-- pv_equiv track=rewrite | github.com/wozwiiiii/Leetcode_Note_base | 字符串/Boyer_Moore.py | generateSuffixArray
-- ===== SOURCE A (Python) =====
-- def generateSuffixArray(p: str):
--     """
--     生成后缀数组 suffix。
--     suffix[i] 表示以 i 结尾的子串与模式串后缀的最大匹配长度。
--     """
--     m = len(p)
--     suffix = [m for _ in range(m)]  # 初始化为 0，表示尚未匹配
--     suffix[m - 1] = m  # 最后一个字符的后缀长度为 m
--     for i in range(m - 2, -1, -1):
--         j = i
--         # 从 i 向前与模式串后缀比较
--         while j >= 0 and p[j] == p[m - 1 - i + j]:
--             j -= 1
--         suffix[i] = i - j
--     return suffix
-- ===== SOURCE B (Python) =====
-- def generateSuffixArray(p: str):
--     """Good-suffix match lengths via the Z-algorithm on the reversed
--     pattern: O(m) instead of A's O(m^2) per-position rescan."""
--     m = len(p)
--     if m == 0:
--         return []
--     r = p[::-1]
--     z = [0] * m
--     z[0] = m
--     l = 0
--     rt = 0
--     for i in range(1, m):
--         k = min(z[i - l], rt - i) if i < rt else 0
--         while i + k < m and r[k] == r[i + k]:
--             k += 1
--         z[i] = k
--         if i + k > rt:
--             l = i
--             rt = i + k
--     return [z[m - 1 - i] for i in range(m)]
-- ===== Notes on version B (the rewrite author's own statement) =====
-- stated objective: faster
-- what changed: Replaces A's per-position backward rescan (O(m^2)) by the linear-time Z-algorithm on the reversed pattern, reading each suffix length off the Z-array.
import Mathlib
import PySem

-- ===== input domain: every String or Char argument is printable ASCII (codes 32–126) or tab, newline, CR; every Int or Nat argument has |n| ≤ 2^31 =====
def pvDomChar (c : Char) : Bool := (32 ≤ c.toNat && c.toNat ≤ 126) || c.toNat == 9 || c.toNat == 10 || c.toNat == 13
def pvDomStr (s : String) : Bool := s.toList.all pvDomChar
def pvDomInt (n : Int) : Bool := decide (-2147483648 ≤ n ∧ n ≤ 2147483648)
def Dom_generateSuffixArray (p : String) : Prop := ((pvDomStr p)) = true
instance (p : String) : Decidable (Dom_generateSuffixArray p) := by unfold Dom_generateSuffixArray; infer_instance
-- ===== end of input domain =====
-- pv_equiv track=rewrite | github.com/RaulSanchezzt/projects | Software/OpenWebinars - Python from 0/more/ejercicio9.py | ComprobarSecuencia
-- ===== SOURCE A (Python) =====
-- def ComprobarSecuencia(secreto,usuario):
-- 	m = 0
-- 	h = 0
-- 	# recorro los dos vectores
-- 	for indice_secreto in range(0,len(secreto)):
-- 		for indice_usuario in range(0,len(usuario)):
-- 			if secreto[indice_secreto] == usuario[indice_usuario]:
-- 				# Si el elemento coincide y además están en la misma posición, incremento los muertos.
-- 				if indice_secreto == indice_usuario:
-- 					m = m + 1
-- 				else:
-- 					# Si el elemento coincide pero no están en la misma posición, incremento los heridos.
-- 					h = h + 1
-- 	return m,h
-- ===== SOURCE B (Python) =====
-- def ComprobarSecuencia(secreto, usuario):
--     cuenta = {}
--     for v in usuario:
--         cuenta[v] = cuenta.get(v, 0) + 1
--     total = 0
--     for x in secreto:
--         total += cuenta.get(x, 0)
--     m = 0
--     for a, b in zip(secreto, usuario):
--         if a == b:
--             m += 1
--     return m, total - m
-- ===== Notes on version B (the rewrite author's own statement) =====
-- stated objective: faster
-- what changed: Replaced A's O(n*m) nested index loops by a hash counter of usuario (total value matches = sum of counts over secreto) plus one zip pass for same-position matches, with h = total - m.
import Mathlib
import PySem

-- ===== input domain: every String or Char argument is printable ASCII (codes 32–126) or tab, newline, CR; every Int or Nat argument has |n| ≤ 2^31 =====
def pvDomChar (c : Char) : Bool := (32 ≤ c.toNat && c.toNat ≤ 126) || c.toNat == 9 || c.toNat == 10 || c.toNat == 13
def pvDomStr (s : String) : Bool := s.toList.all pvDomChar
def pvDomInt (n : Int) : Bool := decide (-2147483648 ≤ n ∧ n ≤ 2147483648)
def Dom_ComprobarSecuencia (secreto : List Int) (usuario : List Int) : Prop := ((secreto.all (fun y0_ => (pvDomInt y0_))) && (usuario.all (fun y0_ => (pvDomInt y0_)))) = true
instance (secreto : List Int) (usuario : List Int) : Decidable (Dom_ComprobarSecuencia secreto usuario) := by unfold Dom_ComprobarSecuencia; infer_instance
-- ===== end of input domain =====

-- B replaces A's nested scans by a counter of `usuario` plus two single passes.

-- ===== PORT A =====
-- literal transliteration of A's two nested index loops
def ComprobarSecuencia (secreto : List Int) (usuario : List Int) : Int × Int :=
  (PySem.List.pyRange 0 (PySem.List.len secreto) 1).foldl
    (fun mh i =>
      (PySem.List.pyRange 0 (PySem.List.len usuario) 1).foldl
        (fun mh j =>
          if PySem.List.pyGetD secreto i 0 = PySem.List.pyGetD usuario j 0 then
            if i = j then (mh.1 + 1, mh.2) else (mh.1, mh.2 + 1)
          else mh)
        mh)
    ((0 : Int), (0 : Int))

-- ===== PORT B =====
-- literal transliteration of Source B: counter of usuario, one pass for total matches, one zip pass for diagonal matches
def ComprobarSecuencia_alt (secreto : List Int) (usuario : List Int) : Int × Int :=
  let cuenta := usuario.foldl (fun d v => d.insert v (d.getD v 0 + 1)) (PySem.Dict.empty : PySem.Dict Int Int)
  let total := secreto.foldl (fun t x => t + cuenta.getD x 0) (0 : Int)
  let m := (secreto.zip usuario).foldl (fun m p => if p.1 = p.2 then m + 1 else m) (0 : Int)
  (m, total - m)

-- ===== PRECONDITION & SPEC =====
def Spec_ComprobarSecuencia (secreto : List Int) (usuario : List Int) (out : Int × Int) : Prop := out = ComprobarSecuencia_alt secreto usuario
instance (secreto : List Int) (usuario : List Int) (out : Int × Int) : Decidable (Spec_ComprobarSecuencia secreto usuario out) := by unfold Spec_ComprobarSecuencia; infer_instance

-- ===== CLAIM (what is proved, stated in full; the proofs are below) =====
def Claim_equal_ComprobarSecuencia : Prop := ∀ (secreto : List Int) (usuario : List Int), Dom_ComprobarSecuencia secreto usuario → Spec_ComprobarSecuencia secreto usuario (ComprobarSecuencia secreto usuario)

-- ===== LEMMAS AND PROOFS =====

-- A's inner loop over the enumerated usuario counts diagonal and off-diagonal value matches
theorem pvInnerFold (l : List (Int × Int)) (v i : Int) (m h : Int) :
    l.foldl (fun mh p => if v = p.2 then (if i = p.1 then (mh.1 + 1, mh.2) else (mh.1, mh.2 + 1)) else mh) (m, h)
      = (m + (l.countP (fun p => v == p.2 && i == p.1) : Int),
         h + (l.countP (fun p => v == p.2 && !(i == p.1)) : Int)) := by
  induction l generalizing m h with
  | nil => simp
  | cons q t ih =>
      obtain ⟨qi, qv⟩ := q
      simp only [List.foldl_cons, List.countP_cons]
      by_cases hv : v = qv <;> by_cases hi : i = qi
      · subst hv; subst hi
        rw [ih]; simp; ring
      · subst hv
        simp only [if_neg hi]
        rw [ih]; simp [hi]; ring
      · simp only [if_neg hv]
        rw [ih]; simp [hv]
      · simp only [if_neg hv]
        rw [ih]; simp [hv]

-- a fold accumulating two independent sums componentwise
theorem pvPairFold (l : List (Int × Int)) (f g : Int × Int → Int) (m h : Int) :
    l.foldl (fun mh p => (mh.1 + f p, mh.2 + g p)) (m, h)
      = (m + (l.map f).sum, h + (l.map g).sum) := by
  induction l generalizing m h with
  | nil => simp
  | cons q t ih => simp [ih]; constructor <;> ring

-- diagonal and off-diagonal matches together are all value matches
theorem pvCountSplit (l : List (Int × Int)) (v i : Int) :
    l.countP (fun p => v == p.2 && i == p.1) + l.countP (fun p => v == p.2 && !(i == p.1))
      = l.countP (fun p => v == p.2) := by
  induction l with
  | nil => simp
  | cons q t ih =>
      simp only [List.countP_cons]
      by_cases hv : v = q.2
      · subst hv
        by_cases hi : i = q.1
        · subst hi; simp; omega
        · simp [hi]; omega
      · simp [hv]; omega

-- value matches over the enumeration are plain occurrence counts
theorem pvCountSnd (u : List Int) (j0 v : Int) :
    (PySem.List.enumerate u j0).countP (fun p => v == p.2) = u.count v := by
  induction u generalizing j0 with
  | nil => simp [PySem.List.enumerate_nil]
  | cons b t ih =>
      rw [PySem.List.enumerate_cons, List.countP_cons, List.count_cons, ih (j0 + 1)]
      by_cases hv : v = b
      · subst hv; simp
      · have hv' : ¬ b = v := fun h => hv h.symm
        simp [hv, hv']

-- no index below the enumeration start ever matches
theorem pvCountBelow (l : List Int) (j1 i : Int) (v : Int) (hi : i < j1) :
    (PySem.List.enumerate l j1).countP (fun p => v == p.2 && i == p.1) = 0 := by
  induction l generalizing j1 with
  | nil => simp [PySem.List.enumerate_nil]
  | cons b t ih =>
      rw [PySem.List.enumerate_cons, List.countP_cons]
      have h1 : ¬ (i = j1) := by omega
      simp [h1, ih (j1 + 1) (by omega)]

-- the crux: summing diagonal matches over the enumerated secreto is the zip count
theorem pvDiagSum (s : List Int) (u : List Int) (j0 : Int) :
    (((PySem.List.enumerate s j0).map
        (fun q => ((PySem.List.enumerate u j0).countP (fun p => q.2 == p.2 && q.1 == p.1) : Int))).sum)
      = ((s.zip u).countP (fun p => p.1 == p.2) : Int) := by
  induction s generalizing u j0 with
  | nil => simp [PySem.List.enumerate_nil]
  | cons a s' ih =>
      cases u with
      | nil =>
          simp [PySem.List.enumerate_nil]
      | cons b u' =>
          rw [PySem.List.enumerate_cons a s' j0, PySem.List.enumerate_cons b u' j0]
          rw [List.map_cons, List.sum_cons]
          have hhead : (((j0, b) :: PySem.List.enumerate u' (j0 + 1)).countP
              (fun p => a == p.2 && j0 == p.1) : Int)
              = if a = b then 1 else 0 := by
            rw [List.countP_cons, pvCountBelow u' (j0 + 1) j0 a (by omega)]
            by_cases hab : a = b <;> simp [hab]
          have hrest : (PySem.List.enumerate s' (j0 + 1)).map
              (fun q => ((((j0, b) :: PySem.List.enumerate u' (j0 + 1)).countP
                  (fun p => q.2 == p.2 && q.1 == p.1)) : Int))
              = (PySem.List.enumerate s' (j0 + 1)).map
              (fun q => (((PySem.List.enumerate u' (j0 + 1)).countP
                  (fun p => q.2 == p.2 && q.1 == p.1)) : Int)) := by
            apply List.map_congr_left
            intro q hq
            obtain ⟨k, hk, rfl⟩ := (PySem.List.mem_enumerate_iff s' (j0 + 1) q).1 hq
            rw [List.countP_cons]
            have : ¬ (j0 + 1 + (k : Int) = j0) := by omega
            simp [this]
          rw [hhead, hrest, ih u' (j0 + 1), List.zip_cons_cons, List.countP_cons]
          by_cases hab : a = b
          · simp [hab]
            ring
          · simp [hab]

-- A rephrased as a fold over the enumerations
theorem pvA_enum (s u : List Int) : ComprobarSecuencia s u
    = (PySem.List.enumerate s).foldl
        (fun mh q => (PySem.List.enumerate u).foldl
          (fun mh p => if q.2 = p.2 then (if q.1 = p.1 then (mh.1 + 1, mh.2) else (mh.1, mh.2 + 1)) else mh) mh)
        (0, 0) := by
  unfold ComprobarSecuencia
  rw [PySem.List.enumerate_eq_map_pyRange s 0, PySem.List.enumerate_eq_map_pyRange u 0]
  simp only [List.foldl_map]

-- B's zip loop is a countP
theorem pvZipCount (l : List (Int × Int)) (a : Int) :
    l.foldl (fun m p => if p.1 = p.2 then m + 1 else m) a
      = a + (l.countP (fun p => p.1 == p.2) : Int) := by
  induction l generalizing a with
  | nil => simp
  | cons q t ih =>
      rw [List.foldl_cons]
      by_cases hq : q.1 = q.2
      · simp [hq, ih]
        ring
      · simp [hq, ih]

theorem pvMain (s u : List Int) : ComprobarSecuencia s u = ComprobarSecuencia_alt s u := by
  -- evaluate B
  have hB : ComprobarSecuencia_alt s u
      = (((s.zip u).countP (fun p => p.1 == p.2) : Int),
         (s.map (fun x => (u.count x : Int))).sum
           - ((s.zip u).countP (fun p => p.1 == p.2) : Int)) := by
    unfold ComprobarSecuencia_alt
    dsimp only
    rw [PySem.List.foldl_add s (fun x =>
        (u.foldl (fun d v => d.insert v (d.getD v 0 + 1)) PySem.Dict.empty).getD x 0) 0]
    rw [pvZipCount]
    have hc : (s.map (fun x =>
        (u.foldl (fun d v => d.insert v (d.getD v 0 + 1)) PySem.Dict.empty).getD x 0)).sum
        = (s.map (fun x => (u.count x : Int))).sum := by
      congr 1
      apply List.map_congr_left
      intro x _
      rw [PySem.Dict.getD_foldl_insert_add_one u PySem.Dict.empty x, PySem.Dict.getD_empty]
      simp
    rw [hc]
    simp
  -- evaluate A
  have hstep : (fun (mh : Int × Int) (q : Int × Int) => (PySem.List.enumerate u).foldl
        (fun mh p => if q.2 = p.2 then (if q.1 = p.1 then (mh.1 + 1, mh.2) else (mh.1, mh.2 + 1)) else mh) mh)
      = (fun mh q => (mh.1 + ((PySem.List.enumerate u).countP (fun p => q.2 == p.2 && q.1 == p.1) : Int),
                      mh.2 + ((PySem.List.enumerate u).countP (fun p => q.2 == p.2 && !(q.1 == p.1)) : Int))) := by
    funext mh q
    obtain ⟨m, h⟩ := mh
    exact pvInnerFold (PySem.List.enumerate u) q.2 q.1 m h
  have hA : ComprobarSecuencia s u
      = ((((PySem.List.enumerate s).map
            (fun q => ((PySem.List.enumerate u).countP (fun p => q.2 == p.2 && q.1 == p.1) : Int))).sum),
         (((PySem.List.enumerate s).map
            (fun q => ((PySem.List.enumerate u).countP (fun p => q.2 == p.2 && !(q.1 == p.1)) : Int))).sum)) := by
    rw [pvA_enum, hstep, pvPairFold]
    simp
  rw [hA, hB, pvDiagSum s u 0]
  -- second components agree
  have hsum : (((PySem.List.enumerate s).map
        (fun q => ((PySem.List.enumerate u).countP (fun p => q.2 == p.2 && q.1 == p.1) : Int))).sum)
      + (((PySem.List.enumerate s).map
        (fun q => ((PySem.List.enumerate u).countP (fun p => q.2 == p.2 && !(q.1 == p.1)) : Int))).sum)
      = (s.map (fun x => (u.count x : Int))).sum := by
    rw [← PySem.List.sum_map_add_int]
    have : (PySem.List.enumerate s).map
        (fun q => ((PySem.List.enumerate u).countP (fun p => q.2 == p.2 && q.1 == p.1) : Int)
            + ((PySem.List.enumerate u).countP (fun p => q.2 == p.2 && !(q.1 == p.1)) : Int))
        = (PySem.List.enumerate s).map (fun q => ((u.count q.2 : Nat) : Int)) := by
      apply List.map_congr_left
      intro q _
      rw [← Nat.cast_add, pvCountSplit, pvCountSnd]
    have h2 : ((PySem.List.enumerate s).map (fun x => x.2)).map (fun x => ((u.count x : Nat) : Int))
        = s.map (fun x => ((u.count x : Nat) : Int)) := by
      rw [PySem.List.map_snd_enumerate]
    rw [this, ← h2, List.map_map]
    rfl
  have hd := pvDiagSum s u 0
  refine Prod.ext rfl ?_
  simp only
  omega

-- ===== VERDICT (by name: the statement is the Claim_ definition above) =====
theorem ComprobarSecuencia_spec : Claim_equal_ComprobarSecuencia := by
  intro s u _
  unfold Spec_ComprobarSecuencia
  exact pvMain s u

__Exercise brief__:
Give the count of lines containing the word "total" in the listing, and no other text.

__Exercise result__:
7